- Activity -
For the material that follows, return exactly the lines from the one with "total += L *" through the one with "-- stated objective: alternative", both ends included.

- Material supplied -

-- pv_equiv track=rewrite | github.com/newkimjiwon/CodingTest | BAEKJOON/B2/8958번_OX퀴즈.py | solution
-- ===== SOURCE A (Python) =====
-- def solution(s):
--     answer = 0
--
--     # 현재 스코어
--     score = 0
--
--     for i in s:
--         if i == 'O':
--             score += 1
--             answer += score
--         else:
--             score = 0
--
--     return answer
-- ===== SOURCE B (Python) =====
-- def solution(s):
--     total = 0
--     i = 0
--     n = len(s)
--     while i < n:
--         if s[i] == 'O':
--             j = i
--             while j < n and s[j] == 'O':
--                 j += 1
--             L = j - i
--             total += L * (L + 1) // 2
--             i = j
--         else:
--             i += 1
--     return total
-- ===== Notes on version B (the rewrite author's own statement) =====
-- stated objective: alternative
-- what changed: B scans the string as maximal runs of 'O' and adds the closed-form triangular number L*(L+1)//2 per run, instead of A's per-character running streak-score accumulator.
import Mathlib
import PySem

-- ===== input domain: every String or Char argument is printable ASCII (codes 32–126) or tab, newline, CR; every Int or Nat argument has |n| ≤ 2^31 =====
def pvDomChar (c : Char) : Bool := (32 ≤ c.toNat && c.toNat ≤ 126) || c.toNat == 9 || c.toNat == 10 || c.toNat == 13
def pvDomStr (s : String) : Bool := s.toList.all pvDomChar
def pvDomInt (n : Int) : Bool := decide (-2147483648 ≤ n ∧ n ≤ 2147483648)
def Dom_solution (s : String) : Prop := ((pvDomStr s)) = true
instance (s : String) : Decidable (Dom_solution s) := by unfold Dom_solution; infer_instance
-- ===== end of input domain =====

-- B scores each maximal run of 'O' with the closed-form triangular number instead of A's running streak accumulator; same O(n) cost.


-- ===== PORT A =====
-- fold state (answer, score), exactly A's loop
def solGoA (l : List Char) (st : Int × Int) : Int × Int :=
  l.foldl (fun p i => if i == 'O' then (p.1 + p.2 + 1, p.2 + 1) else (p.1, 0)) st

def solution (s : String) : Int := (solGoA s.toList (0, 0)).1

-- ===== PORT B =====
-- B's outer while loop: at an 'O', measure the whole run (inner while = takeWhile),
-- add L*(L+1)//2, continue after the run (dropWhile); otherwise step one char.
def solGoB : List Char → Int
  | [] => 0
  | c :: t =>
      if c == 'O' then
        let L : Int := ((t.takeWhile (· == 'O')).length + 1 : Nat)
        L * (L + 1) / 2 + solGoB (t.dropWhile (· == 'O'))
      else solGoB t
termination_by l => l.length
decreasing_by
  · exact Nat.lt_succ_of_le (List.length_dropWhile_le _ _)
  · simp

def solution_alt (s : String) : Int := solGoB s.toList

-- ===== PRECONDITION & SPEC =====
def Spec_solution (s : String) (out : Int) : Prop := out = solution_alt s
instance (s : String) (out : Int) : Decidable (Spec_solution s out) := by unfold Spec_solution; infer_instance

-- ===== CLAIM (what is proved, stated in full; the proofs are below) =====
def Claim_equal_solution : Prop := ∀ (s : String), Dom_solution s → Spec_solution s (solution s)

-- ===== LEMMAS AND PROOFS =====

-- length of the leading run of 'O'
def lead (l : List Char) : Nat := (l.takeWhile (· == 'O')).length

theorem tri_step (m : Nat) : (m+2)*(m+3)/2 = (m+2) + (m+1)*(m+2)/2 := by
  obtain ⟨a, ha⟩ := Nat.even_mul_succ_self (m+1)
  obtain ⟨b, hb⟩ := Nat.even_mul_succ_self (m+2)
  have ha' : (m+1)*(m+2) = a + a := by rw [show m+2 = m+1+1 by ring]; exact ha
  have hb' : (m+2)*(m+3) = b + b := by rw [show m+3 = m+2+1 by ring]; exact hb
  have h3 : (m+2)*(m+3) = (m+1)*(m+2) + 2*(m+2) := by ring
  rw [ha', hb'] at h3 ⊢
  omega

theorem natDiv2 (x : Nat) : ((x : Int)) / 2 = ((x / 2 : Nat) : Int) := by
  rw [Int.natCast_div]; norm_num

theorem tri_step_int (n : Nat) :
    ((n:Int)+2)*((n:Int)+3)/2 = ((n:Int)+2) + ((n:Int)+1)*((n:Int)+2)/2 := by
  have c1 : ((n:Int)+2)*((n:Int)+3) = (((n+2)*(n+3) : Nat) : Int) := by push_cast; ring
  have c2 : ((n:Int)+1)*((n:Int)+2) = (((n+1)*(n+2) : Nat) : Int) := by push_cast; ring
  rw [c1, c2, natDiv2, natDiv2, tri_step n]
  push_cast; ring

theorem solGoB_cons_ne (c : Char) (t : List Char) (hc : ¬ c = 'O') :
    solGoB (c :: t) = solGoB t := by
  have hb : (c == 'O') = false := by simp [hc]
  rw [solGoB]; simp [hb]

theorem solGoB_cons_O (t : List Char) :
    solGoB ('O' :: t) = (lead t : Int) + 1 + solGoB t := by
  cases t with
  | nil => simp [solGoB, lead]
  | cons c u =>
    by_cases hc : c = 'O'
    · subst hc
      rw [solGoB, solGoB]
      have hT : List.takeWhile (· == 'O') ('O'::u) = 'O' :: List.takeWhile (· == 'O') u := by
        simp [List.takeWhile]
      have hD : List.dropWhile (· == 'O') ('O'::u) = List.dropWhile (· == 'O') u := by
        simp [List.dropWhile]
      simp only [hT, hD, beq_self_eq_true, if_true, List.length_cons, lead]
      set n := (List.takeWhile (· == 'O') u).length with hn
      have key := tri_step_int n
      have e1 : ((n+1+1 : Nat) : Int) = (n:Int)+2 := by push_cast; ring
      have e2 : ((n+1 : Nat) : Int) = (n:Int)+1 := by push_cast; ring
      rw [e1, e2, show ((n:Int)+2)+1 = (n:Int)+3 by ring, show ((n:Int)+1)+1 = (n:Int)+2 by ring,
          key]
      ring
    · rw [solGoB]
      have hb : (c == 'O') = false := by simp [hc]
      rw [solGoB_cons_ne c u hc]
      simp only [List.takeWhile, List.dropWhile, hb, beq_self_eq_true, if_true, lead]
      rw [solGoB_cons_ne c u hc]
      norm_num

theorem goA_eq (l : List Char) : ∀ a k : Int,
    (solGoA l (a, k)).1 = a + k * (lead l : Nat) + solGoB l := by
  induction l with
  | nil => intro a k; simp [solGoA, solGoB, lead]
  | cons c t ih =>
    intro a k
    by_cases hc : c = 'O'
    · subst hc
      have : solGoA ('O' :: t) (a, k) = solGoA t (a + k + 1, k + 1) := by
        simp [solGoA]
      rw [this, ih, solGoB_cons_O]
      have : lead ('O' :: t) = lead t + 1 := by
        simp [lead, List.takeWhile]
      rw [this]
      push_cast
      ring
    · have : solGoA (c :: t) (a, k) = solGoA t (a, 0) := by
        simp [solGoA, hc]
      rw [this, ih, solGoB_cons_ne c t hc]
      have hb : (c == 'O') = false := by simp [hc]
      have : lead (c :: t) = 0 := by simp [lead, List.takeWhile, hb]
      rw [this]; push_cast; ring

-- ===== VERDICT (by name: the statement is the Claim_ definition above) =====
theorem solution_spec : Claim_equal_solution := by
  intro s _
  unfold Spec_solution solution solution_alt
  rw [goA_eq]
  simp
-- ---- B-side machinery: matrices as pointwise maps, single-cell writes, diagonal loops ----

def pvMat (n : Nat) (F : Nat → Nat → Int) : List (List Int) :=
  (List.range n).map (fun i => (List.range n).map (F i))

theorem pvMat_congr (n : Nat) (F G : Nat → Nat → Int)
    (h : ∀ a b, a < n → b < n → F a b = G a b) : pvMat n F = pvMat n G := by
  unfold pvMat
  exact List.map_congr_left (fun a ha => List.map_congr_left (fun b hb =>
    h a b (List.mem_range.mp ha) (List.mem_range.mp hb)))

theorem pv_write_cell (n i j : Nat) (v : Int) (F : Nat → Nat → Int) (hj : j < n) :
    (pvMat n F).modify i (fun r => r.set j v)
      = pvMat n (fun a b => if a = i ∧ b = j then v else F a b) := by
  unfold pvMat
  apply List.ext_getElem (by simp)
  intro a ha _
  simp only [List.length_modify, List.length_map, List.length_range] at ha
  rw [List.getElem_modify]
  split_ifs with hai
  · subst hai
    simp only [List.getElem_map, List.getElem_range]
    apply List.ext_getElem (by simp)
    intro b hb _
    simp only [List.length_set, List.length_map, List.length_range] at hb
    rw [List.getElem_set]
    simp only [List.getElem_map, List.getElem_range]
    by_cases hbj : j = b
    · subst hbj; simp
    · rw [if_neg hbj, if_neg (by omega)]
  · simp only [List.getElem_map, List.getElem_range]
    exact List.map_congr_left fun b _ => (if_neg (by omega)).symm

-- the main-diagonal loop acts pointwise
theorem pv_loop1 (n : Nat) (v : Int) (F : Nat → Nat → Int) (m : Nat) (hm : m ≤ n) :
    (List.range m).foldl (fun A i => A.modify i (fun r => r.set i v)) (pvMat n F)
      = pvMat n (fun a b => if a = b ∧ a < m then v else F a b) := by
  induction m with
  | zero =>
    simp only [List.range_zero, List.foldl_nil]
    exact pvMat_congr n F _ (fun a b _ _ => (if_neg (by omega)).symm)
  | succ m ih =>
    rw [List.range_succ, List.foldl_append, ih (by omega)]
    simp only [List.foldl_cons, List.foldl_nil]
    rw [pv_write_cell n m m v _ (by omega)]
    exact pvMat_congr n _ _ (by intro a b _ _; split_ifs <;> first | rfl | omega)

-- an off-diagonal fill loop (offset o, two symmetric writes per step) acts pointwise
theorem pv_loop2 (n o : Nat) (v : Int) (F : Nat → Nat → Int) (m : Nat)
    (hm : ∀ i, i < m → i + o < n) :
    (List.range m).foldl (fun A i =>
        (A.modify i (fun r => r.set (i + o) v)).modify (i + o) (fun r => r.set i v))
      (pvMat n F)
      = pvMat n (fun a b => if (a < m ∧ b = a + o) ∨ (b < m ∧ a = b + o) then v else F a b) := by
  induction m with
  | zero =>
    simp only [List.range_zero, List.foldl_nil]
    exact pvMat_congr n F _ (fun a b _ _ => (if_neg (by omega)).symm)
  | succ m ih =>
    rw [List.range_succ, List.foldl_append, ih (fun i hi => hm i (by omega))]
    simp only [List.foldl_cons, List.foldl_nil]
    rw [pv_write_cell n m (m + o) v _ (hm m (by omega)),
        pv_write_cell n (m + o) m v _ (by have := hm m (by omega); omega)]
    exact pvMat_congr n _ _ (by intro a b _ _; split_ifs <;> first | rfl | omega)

==

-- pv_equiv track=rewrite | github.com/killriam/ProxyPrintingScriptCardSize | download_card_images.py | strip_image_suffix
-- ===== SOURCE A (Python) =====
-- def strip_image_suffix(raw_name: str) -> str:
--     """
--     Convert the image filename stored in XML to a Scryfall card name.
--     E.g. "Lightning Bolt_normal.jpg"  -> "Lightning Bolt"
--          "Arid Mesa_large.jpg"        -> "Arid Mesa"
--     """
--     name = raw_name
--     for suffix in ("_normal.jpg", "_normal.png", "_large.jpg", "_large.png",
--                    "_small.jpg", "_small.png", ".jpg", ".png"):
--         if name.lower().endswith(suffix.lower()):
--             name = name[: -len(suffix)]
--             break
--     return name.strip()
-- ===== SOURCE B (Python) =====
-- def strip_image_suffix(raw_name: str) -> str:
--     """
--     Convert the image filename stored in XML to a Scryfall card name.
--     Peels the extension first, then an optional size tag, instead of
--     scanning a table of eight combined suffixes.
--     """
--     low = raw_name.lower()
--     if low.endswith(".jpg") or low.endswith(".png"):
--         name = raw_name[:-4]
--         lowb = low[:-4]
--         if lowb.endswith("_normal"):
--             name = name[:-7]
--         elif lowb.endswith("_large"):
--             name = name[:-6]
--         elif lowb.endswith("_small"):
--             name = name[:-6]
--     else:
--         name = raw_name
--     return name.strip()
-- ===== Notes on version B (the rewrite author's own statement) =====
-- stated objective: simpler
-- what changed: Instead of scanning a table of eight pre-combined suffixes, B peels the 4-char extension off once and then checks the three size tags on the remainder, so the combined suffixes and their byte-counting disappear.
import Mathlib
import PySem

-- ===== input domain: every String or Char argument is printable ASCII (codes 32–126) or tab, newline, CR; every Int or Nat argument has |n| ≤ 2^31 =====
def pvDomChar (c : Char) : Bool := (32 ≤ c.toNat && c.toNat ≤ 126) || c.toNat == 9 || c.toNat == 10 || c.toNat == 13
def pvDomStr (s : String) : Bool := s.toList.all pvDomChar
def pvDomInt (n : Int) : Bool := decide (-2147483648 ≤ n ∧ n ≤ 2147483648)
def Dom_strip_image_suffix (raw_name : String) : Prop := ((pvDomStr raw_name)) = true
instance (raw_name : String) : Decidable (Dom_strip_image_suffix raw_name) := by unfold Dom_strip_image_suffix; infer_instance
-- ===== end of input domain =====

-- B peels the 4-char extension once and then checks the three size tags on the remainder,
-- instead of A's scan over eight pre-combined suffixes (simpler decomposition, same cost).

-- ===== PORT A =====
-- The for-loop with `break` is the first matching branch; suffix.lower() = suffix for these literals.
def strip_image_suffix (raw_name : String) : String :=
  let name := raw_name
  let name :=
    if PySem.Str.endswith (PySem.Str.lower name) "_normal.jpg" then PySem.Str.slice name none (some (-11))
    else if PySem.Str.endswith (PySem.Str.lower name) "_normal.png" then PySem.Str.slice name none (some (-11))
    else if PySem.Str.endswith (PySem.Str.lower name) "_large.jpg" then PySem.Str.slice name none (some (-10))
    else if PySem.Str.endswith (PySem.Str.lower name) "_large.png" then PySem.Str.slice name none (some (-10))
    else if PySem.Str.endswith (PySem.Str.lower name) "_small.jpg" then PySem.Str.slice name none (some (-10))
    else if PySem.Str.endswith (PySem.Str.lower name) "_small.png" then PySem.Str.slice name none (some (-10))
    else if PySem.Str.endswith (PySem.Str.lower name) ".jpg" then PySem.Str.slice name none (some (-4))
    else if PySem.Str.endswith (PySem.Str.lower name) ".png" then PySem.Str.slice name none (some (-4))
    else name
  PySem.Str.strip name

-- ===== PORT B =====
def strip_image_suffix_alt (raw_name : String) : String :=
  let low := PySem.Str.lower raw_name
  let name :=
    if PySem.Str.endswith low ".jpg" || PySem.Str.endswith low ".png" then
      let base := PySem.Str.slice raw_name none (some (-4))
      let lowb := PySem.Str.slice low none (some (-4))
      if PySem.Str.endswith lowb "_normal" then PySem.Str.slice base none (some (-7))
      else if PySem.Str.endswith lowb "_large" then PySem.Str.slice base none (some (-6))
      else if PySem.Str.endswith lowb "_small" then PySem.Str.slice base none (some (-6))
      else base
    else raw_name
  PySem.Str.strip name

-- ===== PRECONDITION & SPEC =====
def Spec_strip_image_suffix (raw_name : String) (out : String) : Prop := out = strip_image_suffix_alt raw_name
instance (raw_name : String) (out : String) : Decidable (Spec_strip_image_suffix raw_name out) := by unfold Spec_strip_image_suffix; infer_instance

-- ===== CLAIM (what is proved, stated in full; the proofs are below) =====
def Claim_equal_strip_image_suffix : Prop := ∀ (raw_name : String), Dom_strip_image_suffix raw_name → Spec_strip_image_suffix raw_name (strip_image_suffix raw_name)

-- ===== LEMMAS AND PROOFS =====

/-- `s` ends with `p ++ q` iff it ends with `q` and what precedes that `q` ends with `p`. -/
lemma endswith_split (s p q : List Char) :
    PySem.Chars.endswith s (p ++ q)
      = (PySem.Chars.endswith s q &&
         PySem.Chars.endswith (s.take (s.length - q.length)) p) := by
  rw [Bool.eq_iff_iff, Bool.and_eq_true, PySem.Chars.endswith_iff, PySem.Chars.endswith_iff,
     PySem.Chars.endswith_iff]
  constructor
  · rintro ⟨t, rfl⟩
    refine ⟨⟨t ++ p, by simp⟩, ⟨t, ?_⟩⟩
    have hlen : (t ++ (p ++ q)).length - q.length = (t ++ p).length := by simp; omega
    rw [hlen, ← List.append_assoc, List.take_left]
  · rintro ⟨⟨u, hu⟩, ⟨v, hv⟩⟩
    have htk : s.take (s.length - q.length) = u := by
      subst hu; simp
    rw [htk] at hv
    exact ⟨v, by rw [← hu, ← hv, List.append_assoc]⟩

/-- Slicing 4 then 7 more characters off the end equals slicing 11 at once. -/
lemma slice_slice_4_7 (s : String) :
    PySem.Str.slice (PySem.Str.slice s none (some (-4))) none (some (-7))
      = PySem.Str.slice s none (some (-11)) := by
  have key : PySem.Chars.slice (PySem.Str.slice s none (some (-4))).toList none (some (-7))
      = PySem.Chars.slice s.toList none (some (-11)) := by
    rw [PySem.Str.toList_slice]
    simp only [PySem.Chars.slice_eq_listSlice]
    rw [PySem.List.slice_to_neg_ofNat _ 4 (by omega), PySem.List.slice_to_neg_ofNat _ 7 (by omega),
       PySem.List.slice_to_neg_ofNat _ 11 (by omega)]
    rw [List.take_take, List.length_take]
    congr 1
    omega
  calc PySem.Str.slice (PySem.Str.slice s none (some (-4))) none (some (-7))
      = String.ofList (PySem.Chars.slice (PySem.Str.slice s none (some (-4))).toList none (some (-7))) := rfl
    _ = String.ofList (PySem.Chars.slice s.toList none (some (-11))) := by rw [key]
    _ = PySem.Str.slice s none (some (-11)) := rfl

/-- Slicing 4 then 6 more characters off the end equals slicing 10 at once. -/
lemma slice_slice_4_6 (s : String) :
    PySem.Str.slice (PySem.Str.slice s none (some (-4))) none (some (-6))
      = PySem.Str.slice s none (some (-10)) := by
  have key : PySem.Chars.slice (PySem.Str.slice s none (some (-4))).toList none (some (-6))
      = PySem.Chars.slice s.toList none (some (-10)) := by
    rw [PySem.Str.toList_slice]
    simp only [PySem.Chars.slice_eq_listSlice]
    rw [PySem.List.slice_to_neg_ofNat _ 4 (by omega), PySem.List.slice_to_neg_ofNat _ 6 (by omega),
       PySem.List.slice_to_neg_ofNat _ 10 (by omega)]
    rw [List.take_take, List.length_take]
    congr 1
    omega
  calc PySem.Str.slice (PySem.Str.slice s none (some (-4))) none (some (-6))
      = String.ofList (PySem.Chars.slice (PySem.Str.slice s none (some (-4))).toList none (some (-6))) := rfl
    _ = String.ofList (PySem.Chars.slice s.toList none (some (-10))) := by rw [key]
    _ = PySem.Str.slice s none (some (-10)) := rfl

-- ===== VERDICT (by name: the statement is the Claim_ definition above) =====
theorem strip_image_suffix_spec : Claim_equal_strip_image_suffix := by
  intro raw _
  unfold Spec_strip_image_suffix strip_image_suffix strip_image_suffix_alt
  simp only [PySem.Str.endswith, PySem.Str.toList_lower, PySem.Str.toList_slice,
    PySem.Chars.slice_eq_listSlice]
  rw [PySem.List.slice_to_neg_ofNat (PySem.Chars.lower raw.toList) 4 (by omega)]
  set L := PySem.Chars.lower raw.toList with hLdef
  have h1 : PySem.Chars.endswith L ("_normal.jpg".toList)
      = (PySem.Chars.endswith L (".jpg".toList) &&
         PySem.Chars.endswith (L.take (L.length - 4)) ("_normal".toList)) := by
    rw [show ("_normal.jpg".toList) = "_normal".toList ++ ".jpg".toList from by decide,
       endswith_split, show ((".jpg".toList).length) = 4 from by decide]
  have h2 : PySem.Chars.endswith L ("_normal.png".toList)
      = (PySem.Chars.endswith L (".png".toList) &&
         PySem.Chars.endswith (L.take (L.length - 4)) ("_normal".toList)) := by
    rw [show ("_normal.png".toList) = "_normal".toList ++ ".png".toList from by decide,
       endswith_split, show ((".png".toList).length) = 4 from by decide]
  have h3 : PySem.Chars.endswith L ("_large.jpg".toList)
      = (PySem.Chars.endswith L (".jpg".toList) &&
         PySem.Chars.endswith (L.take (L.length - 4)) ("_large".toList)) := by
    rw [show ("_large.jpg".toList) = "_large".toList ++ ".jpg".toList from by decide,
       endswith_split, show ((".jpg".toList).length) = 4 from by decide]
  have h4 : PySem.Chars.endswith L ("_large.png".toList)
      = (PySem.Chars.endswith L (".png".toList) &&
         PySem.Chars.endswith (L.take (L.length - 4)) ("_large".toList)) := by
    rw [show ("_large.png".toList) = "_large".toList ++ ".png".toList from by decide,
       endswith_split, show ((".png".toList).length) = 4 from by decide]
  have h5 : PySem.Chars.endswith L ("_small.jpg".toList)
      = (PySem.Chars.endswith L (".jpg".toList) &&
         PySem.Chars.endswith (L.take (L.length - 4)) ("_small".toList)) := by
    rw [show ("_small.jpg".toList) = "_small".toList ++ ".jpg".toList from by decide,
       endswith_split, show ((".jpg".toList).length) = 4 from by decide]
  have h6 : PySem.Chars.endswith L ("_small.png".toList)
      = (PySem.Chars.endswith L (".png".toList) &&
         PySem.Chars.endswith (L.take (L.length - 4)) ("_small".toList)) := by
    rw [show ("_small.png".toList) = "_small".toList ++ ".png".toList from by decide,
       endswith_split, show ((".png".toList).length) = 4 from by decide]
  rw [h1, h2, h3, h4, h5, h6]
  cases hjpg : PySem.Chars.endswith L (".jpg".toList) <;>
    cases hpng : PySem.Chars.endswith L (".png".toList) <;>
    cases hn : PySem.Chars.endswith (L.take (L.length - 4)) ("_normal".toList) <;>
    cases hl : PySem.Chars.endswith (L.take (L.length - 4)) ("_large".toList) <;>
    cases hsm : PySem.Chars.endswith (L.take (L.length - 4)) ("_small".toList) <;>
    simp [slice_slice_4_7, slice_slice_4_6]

- Result for this exercise -
--             total += L * (L + 1) // 2
--             i = j
--         else:
--             i += 1
--     return total
-- ===== Notes on version B (the rewrite author's own statement) =====
-- stated objective: alternative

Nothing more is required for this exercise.